With the Elf's words, the king abruptly found his voice again. "Absolutely not," he said. "Have you taken leave of your senses, Legolas?"
"He had none to begin with," the dwarf muttered.
The Elf frowned, but before he could reply, Eldarion reacted to his father's verdict. "Adaaaa," he whimpered, tears beginning to pool in his eyes. "I want to ride the mûmak."
Aragorn looked sternly at his son; he was now well-used to his children's remarkably manipulative behavior when they wanted something. Faramir reassured him that it was natural, though he did not remember crying simply to try and convince his elders to change their minds. "Crying will not change my answer, Eldarion. And do not think to ask your naneth."
The child's face suddenly grew red with anger. Letting out an angry wail, he turned and fled the room, purposefully choosing the door that lead beyond the royal family's private quarters and to the rest of the building, an area he was not yet allowed to wander alone. He left the door wide open, and beyond a guard peered in, looking utterly bewildered.
Smiling tersely at the guard, the king said, "If you would, follow the prince and see that he does not leave the building or damage anything— including himself. I will be out shortly." The man saluted and left.
Legolas blinked in surprise. "I— my apologies. I did not realize he would react so… passionately."
"According to Faramir, it's normal," Aragorn shrugged. "The boy has Arwen's temper. His twin is less— what did you say, passionate?"
"Passionate," he confirmed.
"I imagine you were just as bad at his age," Gimli argued with a smirk. "I am sure your foster brothers have some stories they can offer."
"I pray you do not ask," he remarked wryly. "This celebration has already started becoming out of hand before it has even begun; I do not need embarrassing childhood tales to be passed around the delegations, as well." Exhaling and clicking his tongue, he continued, "By the time I find Eldarion, I imagine he will be through with his tantrum, or so one would hope." He glanced at them. "I very much blame the both of you for helping it evolve."

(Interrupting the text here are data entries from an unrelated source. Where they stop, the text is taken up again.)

-- pv_equiv track=rewrite | github.com/eddielyc/Augmented-Geometric-Distillation | reid/utils/data/dataset.py | non_overlapping
-- ===== SOURCE A (Python) =====
-- def non_overlapping(dataset2ids):
--     id_pool = []
--     mapping = {}
--     for dataset, ids in dataset2ids.items():
--         mapping[dataset] = {}
--         for identity in ids:
--             mapping[dataset][identity] = len(id_pool)
--             id_pool.append(identity)
--     return mapping
-- ===== SOURCE B (Python) =====
-- def non_overlapping(dataset2ids):
--     # Two-pass decomposition: first an offset table (prefix sums of sizes),
--     # then each dataset's mapping is built independently from its offset.
--     items = list(dataset2ids.items())
--     offsets = []
--     total = 0
--     for _, ids in items:
--         offsets.append(total)
--         total += len(ids)
--     return {dataset: {identity: i for i, identity in enumerate(ids, off)}
--             for (dataset, ids), off in zip(items, offsets)}
-- ===== Notes on version B (the rewrite author's own statement) =====
-- stated objective: alternative
-- what changed: A threads one global counter (len(id_pool)) through a single interleaved pass; B first builds a prefix-sum offset table over the dataset sizes and then builds each dataset's mapping independently with enumerate(ids, offset).
import Mathlib
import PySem

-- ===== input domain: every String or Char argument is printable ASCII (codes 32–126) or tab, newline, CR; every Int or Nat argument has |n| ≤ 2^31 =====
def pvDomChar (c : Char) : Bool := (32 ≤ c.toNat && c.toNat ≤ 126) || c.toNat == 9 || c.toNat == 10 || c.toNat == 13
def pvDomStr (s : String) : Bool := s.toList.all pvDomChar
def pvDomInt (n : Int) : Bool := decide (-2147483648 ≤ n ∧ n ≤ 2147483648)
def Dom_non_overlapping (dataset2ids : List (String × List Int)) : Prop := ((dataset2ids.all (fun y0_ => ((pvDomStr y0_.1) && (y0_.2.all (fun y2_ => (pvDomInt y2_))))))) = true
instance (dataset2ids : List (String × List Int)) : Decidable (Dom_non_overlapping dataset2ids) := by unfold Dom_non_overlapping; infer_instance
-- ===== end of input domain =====

-- B replaces A's single counter-threading pass by an offset table (prefix sums of the
-- sizes) followed by independent per-dataset enumerate-based assignments (objective:
-- alternative decomposition, same cost).

-- ===== PORT A =====
-- A mutates the nested dict bound to mapping[dataset] in place; ported by building that
-- inner dict and inserting it under the key (same value, same key position).
def non_overlapping (dataset2ids : List (String × List Int)) : List (String × List (Int × Int)) :=
  let st := dataset2ids.foldl
    (fun (st : List Int × PySem.Dict String (PySem.Dict Int Int)) p =>
      let q := p.2.foldl
        (fun (q : List Int × PySem.Dict Int Int) identity =>
          (q.1 ++ [identity], q.2.insert identity ((q.1.length : Int))))
        (st.1, PySem.Dict.empty)
      (q.1, st.2.insert p.1 q.2))
    ([], PySem.Dict.empty)
  st.2.items.map (fun p => (p.1, p.2.items))

-- ===== PORT B =====
def non_overlapping_alt (dataset2ids : List (String × List Int)) : List (String × List (Int × Int)) :=
  let offsets := (dataset2ids.foldl
    (fun (st : List Int × Int) p => (st.1 ++ [st.2], st.2 + (p.2.length : Int)))
    ([], 0)).1
  (dataset2ids.zip offsets).map (fun q =>
    (q.1.1, ((PySem.List.enumerate q.1.2 q.2).foldl
        (fun (m : PySem.Dict Int Int) iv => m.insert iv.2 iv.1) PySem.Dict.empty).items))

-- ===== PRECONDITION & SPEC =====
-- Pre_ excludes association lists with duplicate dataset keys: such a list cannot arise
-- from a Python dict (dict construction collapses duplicates), so its meaning under the
-- dict-as-assoc-list convention is ambiguous and neither port's reading is specified.
def Pre_non_overlapping (dataset2ids : List (String × List Int)) : Prop :=
  (dataset2ids.map Prod.fst).Nodup
instance (dataset2ids : List (String × List Int)) : Decidable (Pre_non_overlapping dataset2ids) := by unfold Pre_non_overlapping; infer_instance
def pvWitness_non_overlapping : (List (String × List Int)) := [("a", [1, 2]), ("b", [2])]
def Spec_non_overlapping (dataset2ids : List (String × List Int)) (out : List (String × List (Int × Int))) : Prop := out = non_overlapping_alt dataset2ids
instance (dataset2ids : List (String × List Int)) (out : List (String × List (Int × Int))) : Decidable (Spec_non_overlapping dataset2ids out) := by unfold Spec_non_overlapping; infer_instance

-- ===== CLAIM (what is proved, stated in full; the proofs are below) =====
def Claim_equal_non_overlapping : Prop := ∀ (dataset2ids : List (String × List Int)), Dom_non_overlapping dataset2ids → Pre_non_overlapping dataset2ids → Spec_non_overlapping dataset2ids (non_overlapping dataset2ids)

-- ===== LEMMAS AND PROOFS =====

-- reference shape: per-dataset enumerate-dict items, offsets threaded explicitly
def pvRef (off : Int) : List (String × List Int) → List (String × List (Int × Int))
  | [] => []
  | p :: rest =>
      (p.1, ((PySem.List.enumerate p.2 off).foldl
          (fun (m : PySem.Dict Int Int) iv => m.insert iv.2 iv.1) PySem.Dict.empty).items)
        :: pvRef (off + p.2.length) rest

-- the offset list B builds, as a structural function
def pvOffs (t : Int) : List (String × List Int) → List Int
  | [] => []
  | p :: rest => t :: pvOffs (t + p.2.length) rest

lemma inner_eq (ids : List Int) : ∀ (pool : List Int) (m : PySem.Dict Int Int),
    ids.foldl (fun (q : List Int × PySem.Dict Int Int) identity =>
        (q.1 ++ [identity], q.2.insert identity ((q.1.length : Int)))) (pool, m)
      = (pool ++ ids,
         (PySem.List.enumerate ids (pool.length : Int)).foldl
           (fun (m : PySem.Dict Int Int) iv => m.insert iv.2 iv.1) m) := by
  induction ids with
  | nil => intro pool m; simp [PySem.List.enumerate_nil]
  | cons x t ih =>
      intro pool m
      simp only [List.foldl_cons, PySem.List.enumerate_cons]
      rw [ih (pool ++ [x])]
      simp [List.append_assoc]

lemma A_eq_ref (l : List (String × List Int)) :
    ∀ (pool : List Int) (dAcc : PySem.Dict String (PySem.Dict Int Int)),
    (∀ p ∈ l, dAcc.contains p.1 = false) → (l.map Prod.fst).Nodup →
    ((l.foldl
        (fun (st : List Int × PySem.Dict String (PySem.Dict Int Int)) p =>
          let q := p.2.foldl
            (fun (q : List Int × PySem.Dict Int Int) identity =>
              (q.1 ++ [identity], q.2.insert identity ((q.1.length : Int))))
            (st.1, PySem.Dict.empty)
          (q.1, st.2.insert p.1 q.2))
        (pool, dAcc)).2).items.map (fun p => (p.1, p.2.items))
      = dAcc.items.map (fun p => (p.1, p.2.items)) ++ pvRef ((pool.length : Int)) l := by
  induction l with
  | nil => intro pool dAcc _ _; simp [pvRef]
  | cons hd tl ih =>
      intro pool dAcc hfresh hnd
      simp only [List.foldl_cons]
      rw [inner_eq]
      have hhd : dAcc.contains hd.1 = false := hfresh hd (by simp)
      have hfresh' : ∀ p ∈ tl, (dAcc.insert hd.1
          ((PySem.List.enumerate hd.2 (pool.length : Int)).foldl
            (fun (m : PySem.Dict Int Int) iv => m.insert iv.2 iv.1) PySem.Dict.empty)).contains p.1 = false := by
        intro p hp
        rw [PySem.Dict.contains_insert]
        have hne : p.1 ≠ hd.1 := by
          simp only [List.map_cons, List.nodup_cons] at hnd
          intro h; exact hnd.1 (h ▸ List.mem_map_of_mem hp)
        simp [hne, hfresh p (List.mem_cons_of_mem _ hp)]
      have hnd' : (tl.map Prod.fst).Nodup := by
        simp only [List.map_cons, List.nodup_cons] at hnd; exact hnd.2
      rw [ih _ _ hfresh' hnd']
      rw [PySem.Dict.items_insert_of_not_contains (h := hhd)]
      simp [pvRef, List.append_assoc]

lemma offs_eq (l : List (String × List Int)) : ∀ (acc : List Int) (t : Int),
    (l.foldl (fun (st : List Int × Int) p => (st.1 ++ [st.2], st.2 + (p.2.length : Int))) (acc, t)).1
      = acc ++ pvOffs t l := by
  induction l with
  | nil => intro acc t; simp [pvOffs]
  | cons hd tl ih =>
      intro acc t
      simp only [List.foldl_cons]
      rw [ih]
      simp [pvOffs, List.append_assoc]

lemma B_eq_ref (l : List (String × List Int)) : ∀ (t : Int),
    (l.zip (pvOffs t l)).map (fun q =>
      (q.1.1, ((PySem.List.enumerate q.1.2 q.2).foldl
          (fun (m : PySem.Dict Int Int) iv => m.insert iv.2 iv.1) PySem.Dict.empty).items))
      = pvRef t l := by
  induction l with
  | nil => intro t; simp [pvOffs, pvRef]
  | cons hd tl ih =>
      intro t
      simp only [pvOffs, pvRef, List.zip_cons_cons, List.map_cons, ih]

-- ===== VERDICT (by name: the statement is the Claim_ definition above) =====
theorem non_overlapping_spec : Claim_equal_non_overlapping := by
  intro d2i _ hpre
  unfold Spec_non_overlapping non_overlapping non_overlapping_alt
  rw [offs_eq, List.nil_append, B_eq_ref]
  have := A_eq_ref d2i [] PySem.Dict.empty (by intro p _; simp) hpre
  simpa using this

"I did not say he could ride one of those creatures!" the dwarf protested.
"No," he agreed, "but you thought to discover some less-than-flattering childhood tales from my brothers. To make amends, the both of you can figure out a way I can return that said creature to the Haradrim without causing a diplomatic disaster." Their objections fell on deaf ears as Aragorn left the room to find his son.